Exercise prompt: Please copy out all lines of the entries that contain the word "Bool".

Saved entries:

◆ ◆ ◆ ◆

-- pv_equiv track=rewrite | github.com/twoa0/python_assignment | square_permutation.py | permutation2
-- ===== SOURCE A (Python) =====
-- def permutation2(n,k):
--     a = 1
--     while k > 0:
--         if n >= k:
--            a = a*n
--            n,k = n-1,k-1
--         else:
--             return 0
--     return a
-- ===== SOURCE B (Python) =====
-- def _prod(lo, hi):
--     # product of all integers in [lo, hi], as a balanced product tree
--     if lo == hi:
--         return lo
--     mid = (lo + hi) // 2
--     return _prod(lo, mid) * _prod(mid + 1, hi)
--
-- def permutation2(n, k):
--     if k <= 0:
--         return 1
--     if n < k:
--         return 0
--     return _prod(n - k + 1, n)
-- ===== Notes on version B (the rewrite author's own statement) =====
-- stated objective: alternative
-- what changed: Replaces A's sequential while-loop accumulating the falling product with guard cases (k<=0 -> 1, n<k -> 0) plus a recursive divide-and-conquer product tree over the integer range [n-k+1, n], which multiplies balanced halves instead of folding one factor at a time.
import Mathlib
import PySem

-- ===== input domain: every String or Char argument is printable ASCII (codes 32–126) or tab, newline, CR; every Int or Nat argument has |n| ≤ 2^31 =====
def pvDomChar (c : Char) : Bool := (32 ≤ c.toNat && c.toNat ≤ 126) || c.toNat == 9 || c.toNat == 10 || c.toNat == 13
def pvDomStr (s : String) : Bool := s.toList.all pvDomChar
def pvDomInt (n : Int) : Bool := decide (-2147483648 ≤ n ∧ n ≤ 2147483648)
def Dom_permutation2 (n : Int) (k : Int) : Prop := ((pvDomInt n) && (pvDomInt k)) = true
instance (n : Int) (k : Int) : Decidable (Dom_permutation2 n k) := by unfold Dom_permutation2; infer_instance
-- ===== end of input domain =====

-- B replaces A's sequential accumulating falling-product loop with guard cases plus a divide-and-conquer product tree over [n-k+1, n]; alternative structure, no speed claim.

-- ===== PORT A =====
-- while k > 0: if n >= k: a = a*n; n,k = n-1,k-1 else: return 0
def permutation2.loop (n k a : Int) : Int :=
  if 0 < k then
    if n ≥ k then permutation2.loop (n - 1) (k - 1) (a * n)
    else 0
  else a
termination_by k.toNat
decreasing_by omega

def permutation2 (n : Int) (k : Int) : Int := permutation2.loop n k 1

-- ===== PORT B =====
-- _prod(lo, hi): balanced product of the integers in [lo, hi].
-- Python's 'if lo == hi' base case is widened to 'hi ≤ lo' for totality only:
-- Python diverges when lo > hi, and B never calls _prod with lo > hi.
def pprod (lo hi : Int) : Int :=
  if hi ≤ lo then lo
  else pprod lo (PySem.Int.floordiv (lo + hi) 2) *
       pprod (PySem.Int.floordiv (lo + hi) 2 + 1) hi
termination_by (hi - lo).toNat
decreasing_by
  all_goals
    have hb := PySem.Int.floordiv_two_mid_bounds (lo := lo) (hi := hi) (by omega)
    have hlt : PySem.Int.floordiv (lo + hi) 2 < hi := by
      rw [PySem.Int.floordiv_lt_iff_lt_mul (by omega)]
      omega
    omega

def permutation2_alt (n : Int) (k : Int) : Int :=
  if k ≤ 0 then 1
  else if n < k then 0
  else pprod (n - k + 1) n

-- ===== PRECONDITION & SPEC =====
def Spec_permutation2 (n : Int) (k : Int) (out : Int) : Prop := out = permutation2_alt n k
instance (n : Int) (k : Int) (out : Int) : Decidable (Spec_permutation2 n k out) := by unfold Spec_permutation2; infer_instance

-- ===== CLAIM (what is proved, stated in full; the proofs are below) =====
def Claim_equal_permutation2 : Prop := ∀ (n : Int) (k : Int), Dom_permutation2 n k → Spec_permutation2 n k (permutation2 n k)

-- ===== LEMMAS AND PROOFS =====

theorem pprod_mul_factorial (j : Nat) : ∀ (lo hi : Int), (hi - lo).toNat = j → 1 ≤ lo → lo ≤ hi →
    pprod lo hi * ((lo - 1).toNat.factorial : Int) = (hi.toNat.factorial : Int) := by
  induction j using Nat.strong_induction_on with
  | _ j ih =>
    intro lo hi hj h1 h2
    rw [pprod]
    by_cases heq : hi ≤ lo
    · rw [if_pos heq]
      have h6 : lo = hi := by omega
      subst h6
      have h4 : lo.toNat = (lo - 1).toNat + 1 := by omega
      rw [h4, Nat.factorial_succ]
      push_cast
      have h5 : ((lo - 1).toNat : Int) + 1 = lo := by omega
      rw [h5]
      try ring
    · rw [if_neg heq]
      have hb := PySem.Int.floordiv_two_mid_bounds (lo := lo) (hi := hi) (by omega)
      have hlt : PySem.Int.floordiv (lo + hi) 2 < hi := by
        rw [PySem.Int.floordiv_lt_iff_lt_mul (by omega)]
        omega
      have hL := ih ((PySem.Int.floordiv (lo + hi) 2) - lo).toNat (by omega) lo
        (PySem.Int.floordiv (lo + hi) 2) rfl h1 hb.1
      have hR := ih (hi - (PySem.Int.floordiv (lo + hi) 2 + 1)).toNat (by omega)
        (PySem.Int.floordiv (lo + hi) 2 + 1) hi rfl (by omega) (by omega)
      have h7 : ((PySem.Int.floordiv (lo + hi) 2 + 1) - 1 : Int) = PySem.Int.floordiv (lo + hi) 2 := by ring
      rw [h7] at hR
      calc pprod lo (PySem.Int.floordiv (lo + hi) 2) *
             pprod (PySem.Int.floordiv (lo + hi) 2 + 1) hi * ((lo - 1).toNat.factorial : Int)
          = pprod (PySem.Int.floordiv (lo + hi) 2 + 1) hi *
              (pprod lo (PySem.Int.floordiv (lo + hi) 2) * ((lo - 1).toNat.factorial : Int)) := by ring
        _ = pprod (PySem.Int.floordiv (lo + hi) 2 + 1) hi *
              ((PySem.Int.floordiv (lo + hi) 2).toNat.factorial : Int) := by rw [hL]
        _ = (hi.toNat.factorial : Int) := hR

theorem loop_mul_factorial (j : Nat) : ∀ (n k a : Int), k.toNat = j → 0 < k → k ≤ n →
    permutation2.loop n k a * ((n - k).toNat.factorial : Int) = a * (n.toNat.factorial : Int) := by
  induction j with
  | zero => intro n k a hj hk _; omega
  | succ j ih =>
    intro n k a hj hk hnk
    rw [permutation2.loop]
    rw [if_pos hk, if_pos (by omega)]
    by_cases hk1 : k = 1
    · subst hk1
      rw [permutation2.loop, if_neg (by omega)]
      have h4 : n.toNat = (n - 1).toNat + 1 := by omega
      rw [h4, Nat.factorial_succ]
      push_cast
      have h5 : ((n - 1).toNat : Int) + 1 = n := by omega
      rw [h5]
      ring
    · have := ih (n - 1) (k - 1) (a * n) (by omega) (by omega) (by omega)
      rw [show (n - 1 - (k - 1) : Int) = n - k by ring] at this
      rw [this]
      have h4 : n.toNat = (n - 1).toNat + 1 := by omega
      rw [h4, Nat.factorial_succ]
      push_cast
      have h5 : ((n - 1).toNat : Int) + 1 = n := by omega
      rw [h5]
      ring

-- ===== VERDICT (by name: the statement is the Claim_ definition above) =====
theorem permutation2_spec : Claim_equal_permutation2 := by
  intro n k _
  unfold Spec_permutation2 permutation2 permutation2_alt
  by_cases hk : k ≤ 0
  · rw [permutation2.loop, if_neg (by omega), if_pos hk]
  · rw [if_neg hk]
    by_cases hnk : n < k
    · rw [if_pos hnk, permutation2.loop, if_pos (by omega), if_neg (by omega)]
    · rw [if_neg hnk]
      have key := loop_mul_factorial k.toNat n k 1 rfl (by omega) (by omega)
      rw [one_mul] at key
      have keyB := pprod_mul_factorial (n - (n - k + 1)).toNat (n - k + 1) n rfl (by omega) (by omega)
      rw [show (n - k + 1 - 1 : Int) = n - k by ring] at keyB
      have hdpos : (0 : Int) < ((n - k).toNat.factorial : Int) := by
        exact_mod_cast Nat.factorial_pos _
      exact mul_right_cancel₀ (by omega) (key.trans keyB.symm)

◆ ◆ ◆ ◆

Response box:
def pvDomChar (c : Char) : Bool := (32 ≤ c.toNat && c.toNat ≤ 126) || c.toNat == 9 || c.toNat == 10 || c.toNat == 13
def pvDomStr (s : String) : Bool := s.toList.all pvDomChar
def pvDomInt (n : Int) : Bool := decide (-2147483648 ≤ n ∧ n ≤ 2147483648)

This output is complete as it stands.